→ DATA PROVIDED:
-- pv_equiv track=rewrite | github.com/jbert/aoc-2024 | d17.py | filter_option_pair
-- ===== SOURCE A (Python) =====
-- trio = tuple[int, int, int]
--
-- def options_match(a: trio, b: trio) -> bool:
--     return a[1] == b[0] and a[2] == b[1]
--
-- def filter_option_pair(aos: set[trio], bos: set[trio]) -> tuple[set[trio], set[trio]]:
--     if len(aos) == 0 or len(bos) == 0:
--         raise RuntimeError(f'zero input')
--     reta = set()
--     retb = set()
--     for ao in aos:
--         for bo in bos:
--             if options_match(ao, bo):
--                 reta.add(ao)
--                 retb.add(bo)
--     return reta, retb
-- ===== SOURCE B (Python) =====
-- trio = tuple[int, int, int]
--
-- def filter_option_pair(aos: set[trio], bos: set[trio]) -> tuple[set[trio], set[trio]]:
--     if len(aos) == 0 or len(bos) == 0:
--         raise RuntimeError(f'zero input')
--     # index bos once by their first two components, then one lookup per ao
--     index = {}
--     for bo in bos:
--         index.setdefault((bo[0], bo[1]), []).append(bo)
--     reta = set()
--     retb = set()
--     for ao in aos:
--         bucket = index.get((ao[1], ao[2]))
--         if bucket is not None:
--             reta.add(ao)
--             retb.update(bucket)
--     return reta, retb
-- ===== Notes on version B (the rewrite author's own statement) =====
-- stated objective: faster
-- what changed: B builds a dictionary indexing bos by (bo[0],bo[1]) once and does a single lookup per ao, replacing A's nested scan of bos for every ao.
import Mathlib
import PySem

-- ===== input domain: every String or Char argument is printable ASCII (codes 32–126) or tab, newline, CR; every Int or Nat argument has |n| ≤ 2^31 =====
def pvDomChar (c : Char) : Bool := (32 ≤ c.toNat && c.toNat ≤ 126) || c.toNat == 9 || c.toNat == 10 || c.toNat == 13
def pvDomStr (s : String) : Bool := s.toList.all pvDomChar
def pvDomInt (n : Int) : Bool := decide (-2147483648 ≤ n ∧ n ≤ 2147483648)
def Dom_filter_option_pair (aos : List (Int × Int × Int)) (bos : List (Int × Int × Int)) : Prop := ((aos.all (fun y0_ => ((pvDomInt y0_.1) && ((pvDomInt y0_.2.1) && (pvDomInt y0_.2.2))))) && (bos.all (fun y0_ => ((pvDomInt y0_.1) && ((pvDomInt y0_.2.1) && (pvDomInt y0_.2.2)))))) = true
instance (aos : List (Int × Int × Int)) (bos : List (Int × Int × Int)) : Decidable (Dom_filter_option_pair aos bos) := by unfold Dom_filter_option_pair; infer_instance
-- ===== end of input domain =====

-- B replaces A's nested scan of bos for every ao by a dictionary indexing bos by (bo[0],bo[1]),
-- built once, with a single lookup per ao (objective: faster, O(n+m) instead of O(n*m)).
-- Outputs are Python sets; the equivalence proved is about the port's insertion-order lists.

-- ===== PORT A =====
def options_match (a : Int × Int × Int) (b : Int × Int × Int) : Bool :=
  a.2.1 == b.1 && a.2.2 == b.2.1

def filter_option_pair (aos : List (Int × Int × Int)) (bos : List (Int × Int × Int)) : (List (Int × Int × Int)) × (List (Int × Int × Int)) :=
  aos.foldl (fun st ao =>
    bos.foldl (fun st bo =>
      if options_match ao bo then (PySem.Set.add st.1 ao, PySem.Set.add st.2 bo) else st) st)
    ([], [])

-- ===== PORT B =====
-- index = {}; for bo in bos: index.setdefault((bo[0], bo[1]), []).append(bo)
def fop_index (bos : List (Int × Int × Int)) : PySem.Dict (Int × Int) (List (Int × Int × Int)) :=
  bos.foldl (fun d bo => d.modify (bo.1, bo.2.1) [] (· ++ [bo])) PySem.Dict.empty

def filter_option_pair_alt (aos : List (Int × Int × Int)) (bos : List (Int × Int × Int)) : (List (Int × Int × Int)) × (List (Int × Int × Int)) :=
  let index := fop_index bos
  aos.foldl (fun st ao =>
    if index.contains (ao.2.1, ao.2.2) then
      (PySem.Set.add st.1 ao, PySem.Set.update st.2 (index.getD (ao.2.1, ao.2.2) []))
    else st)
    ([], [])

-- ===== PRECONDITION & SPEC =====
-- Pre_ excludes exactly the inputs where the Python A raises RuntimeError: an empty aos or bos.
def Pre_filter_option_pair (aos : List (Int × Int × Int)) (bos : List (Int × Int × Int)) : Prop :=
  aos ≠ [] ∧ bos ≠ []
instance (aos : List (Int × Int × Int)) (bos : List (Int × Int × Int)) : Decidable (Pre_filter_option_pair aos bos) := by unfold Pre_filter_option_pair; infer_instance

def pvWitness_filter_option_pair : (List (Int × Int × Int)) × (List (Int × Int × Int)) :=
  ([(1, 2, 3)], [(2, 3, 4)])

def Spec_filter_option_pair (aos : List (Int × Int × Int)) (bos : List (Int × Int × Int)) (out : (List (Int × Int × Int)) × (List (Int × Int × Int))) : Prop := out = filter_option_pair_alt aos bos
instance (aos : List (Int × Int × Int)) (bos : List (Int × Int × Int)) (out : (List (Int × Int × Int)) × (List (Int × Int × Int))) : Decidable (Spec_filter_option_pair aos bos out) := by unfold Spec_filter_option_pair; infer_instance

-- ===== CLAIM (what is proved, stated in full; the proofs are below) =====
def Claim_equal_filter_option_pair : Prop := ∀ (aos : List (Int × Int × Int)) (bos : List (Int × Int × Int)), Dom_filter_option_pair aos bos → Pre_filter_option_pair aos bos → Spec_filter_option_pair aos bos (filter_option_pair aos bos)

-- ===== LEMMAS AND PROOFS =====

-- the bucket stored under key k is exactly the bos whose (bo.1, bo.2.1) equals k, in order
theorem fop_index_getD (bos : List (Int × Int × Int)) (k : Int × Int) :
    (fop_index bos).getD k [] = bos.filter (fun bo => (bo.1, bo.2.1) == k) := by
  have h := PySem.Dict.getD_foldl_modify_append
    (bos.map (fun bo => ((bo.1, bo.2.1), bo))) PySem.Dict.empty k
  rw [List.foldl_map] at h
  simp only [List.filter_map, Function.comp_def, List.map_map] at h
  simpa [fop_index] using h

theorem fop_index_contains (bos : List (Int × Int × Int)) (k : Int × Int) :
    (fop_index bos).contains k = true ↔ ∃ bo ∈ bos, (bo.1, bo.2.1) = k := by
  unfold fop_index
  rw [PySem.Dict.contains_iff_mem_keys,
    PySem.Dict.keys_foldl_modify_key bos (fun bo => (bo.1, bo.2.1)) [] (fun _ bo => (· ++ [bo])) PySem.Dict.empty]
  simp [PySem.Set.mem_update, PySem.Dict.keys_empty]

-- the predicates of A's inner test and B's index key agree
theorem match_eq_key (ao bo : Int × Int × Int) :
    options_match ao bo = ((bo.1, bo.2.1) == (ao.2.1, ao.2.2)) := by
  rw [Bool.eq_iff_iff]
  show _ ↔ (bo.1 == ao.2.1 && bo.2.1 == ao.2.2) = true
  simp [options_match]
  omega

-- A's inner loop over bos, from any state, equals B's one bucket step
theorem inner_loop_eq (ao : Int × Int × Int) (bos : List (Int × Int × Int))
    (st : (List (Int × Int × Int)) × (List (Int × Int × Int))) :
    bos.foldl (fun st bo =>
      if options_match ao bo then (PySem.Set.add st.1 ao, PySem.Set.add st.2 bo) else st) st
    = (if (bos.filter (fun bo => options_match ao bo)) = [] then st
       else (PySem.Set.add st.1 ao, PySem.Set.update st.2 (bos.filter (fun bo => options_match ao bo)))) := by
  induction bos generalizing st with
  | nil => simp
  | cons bo rest ih =>
    by_cases hm : options_match ao bo = true
    · simp only [List.foldl_cons, List.filter_cons, hm, if_pos]
      rw [ih, if_neg (List.cons_ne_nil bo _), PySem.Set.update_cons]
      by_cases hr : rest.filter (fun b => options_match ao b) = []
      · simp [hr, PySem.Set.update]
      · have : PySem.Set.add (PySem.Set.add st.1 ao) ao = PySem.Set.add st.1 ao :=
          PySem.Set.add_of_mem (by simp [PySem.Set.mem_add])
        simp only [hr, this, reduceIte]
    · simp only [List.foldl_cons, List.filter_cons, hm]
      exact ih st

theorem step_eq (bos : List (Int × Int × Int)) (ao : Int × Int × Int)
    (st : (List (Int × Int × Int)) × (List (Int × Int × Int))) :
    bos.foldl (fun st bo =>
      if options_match ao bo then (PySem.Set.add st.1 ao, PySem.Set.add st.2 bo) else st) st
    = (if (fop_index bos).contains (ao.2.1, ao.2.2) then
        (PySem.Set.add st.1 ao, PySem.Set.update st.2 ((fop_index bos).getD (ao.2.1, ao.2.2) []))
      else st) := by
  rw [inner_loop_eq, fop_index_getD]
  have hf : bos.filter (fun bo => options_match ao bo)
      = bos.filter (fun bo => (bo.1, bo.2.1) == (ao.2.1, ao.2.2)) :=
    List.filter_congr (fun bo _ => match_eq_key ao bo)
  rw [hf]
  by_cases hc : (fop_index bos).contains (ao.2.1, ao.2.2) = true
  · have := (fop_index_contains bos (ao.2.1, ao.2.2)).1 hc
    obtain ⟨bo, hmem, hk⟩ := this
    have hne : bos.filter (fun bo => (bo.1, bo.2.1) == (ao.2.1, ao.2.2)) ≠ [] := by
      intro hnil
      have := List.filter_eq_nil_iff.1 hnil bo hmem
      simp [hk] at this
    simp [hc, hne]
  · have hnil : bos.filter (fun bo => (bo.1, bo.2.1) == (ao.2.1, ao.2.2)) = [] := by
      rw [List.filter_eq_nil_iff]
      intro bo hmem hbeq
      exact hc ((fop_index_contains bos (ao.2.1, ao.2.2)).2 ⟨bo, hmem, by simpa using hbeq⟩)
    simp [hc, hnil]

-- ===== VERDICT (by name: the statement is the Claim_ definition above) =====
theorem filter_option_pair_spec : Claim_equal_filter_option_pair := by
  intro aos bos hd hp
  clear hd hp
  unfold Spec_filter_option_pair filter_option_pair filter_option_pair_alt
  simp only []
  generalize (([], []) : (List (Int × Int × Int)) × (List (Int × Int × Int))) = st
  induction aos generalizing st with
  | nil => rfl
  | cons ao rest ih =>
    simp only [List.foldl_cons]
    rw [step_eq, ih]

→ TASK INSTRUCTIONS: Write out exactly the lines from the line containing "ao rest ih =>" to the end of the listing above, both included, and nothing else.

→ WRITTEN REPLY:
  | cons ao rest ih =>
    simp only [List.foldl_cons]
    rw [step_eq, ih]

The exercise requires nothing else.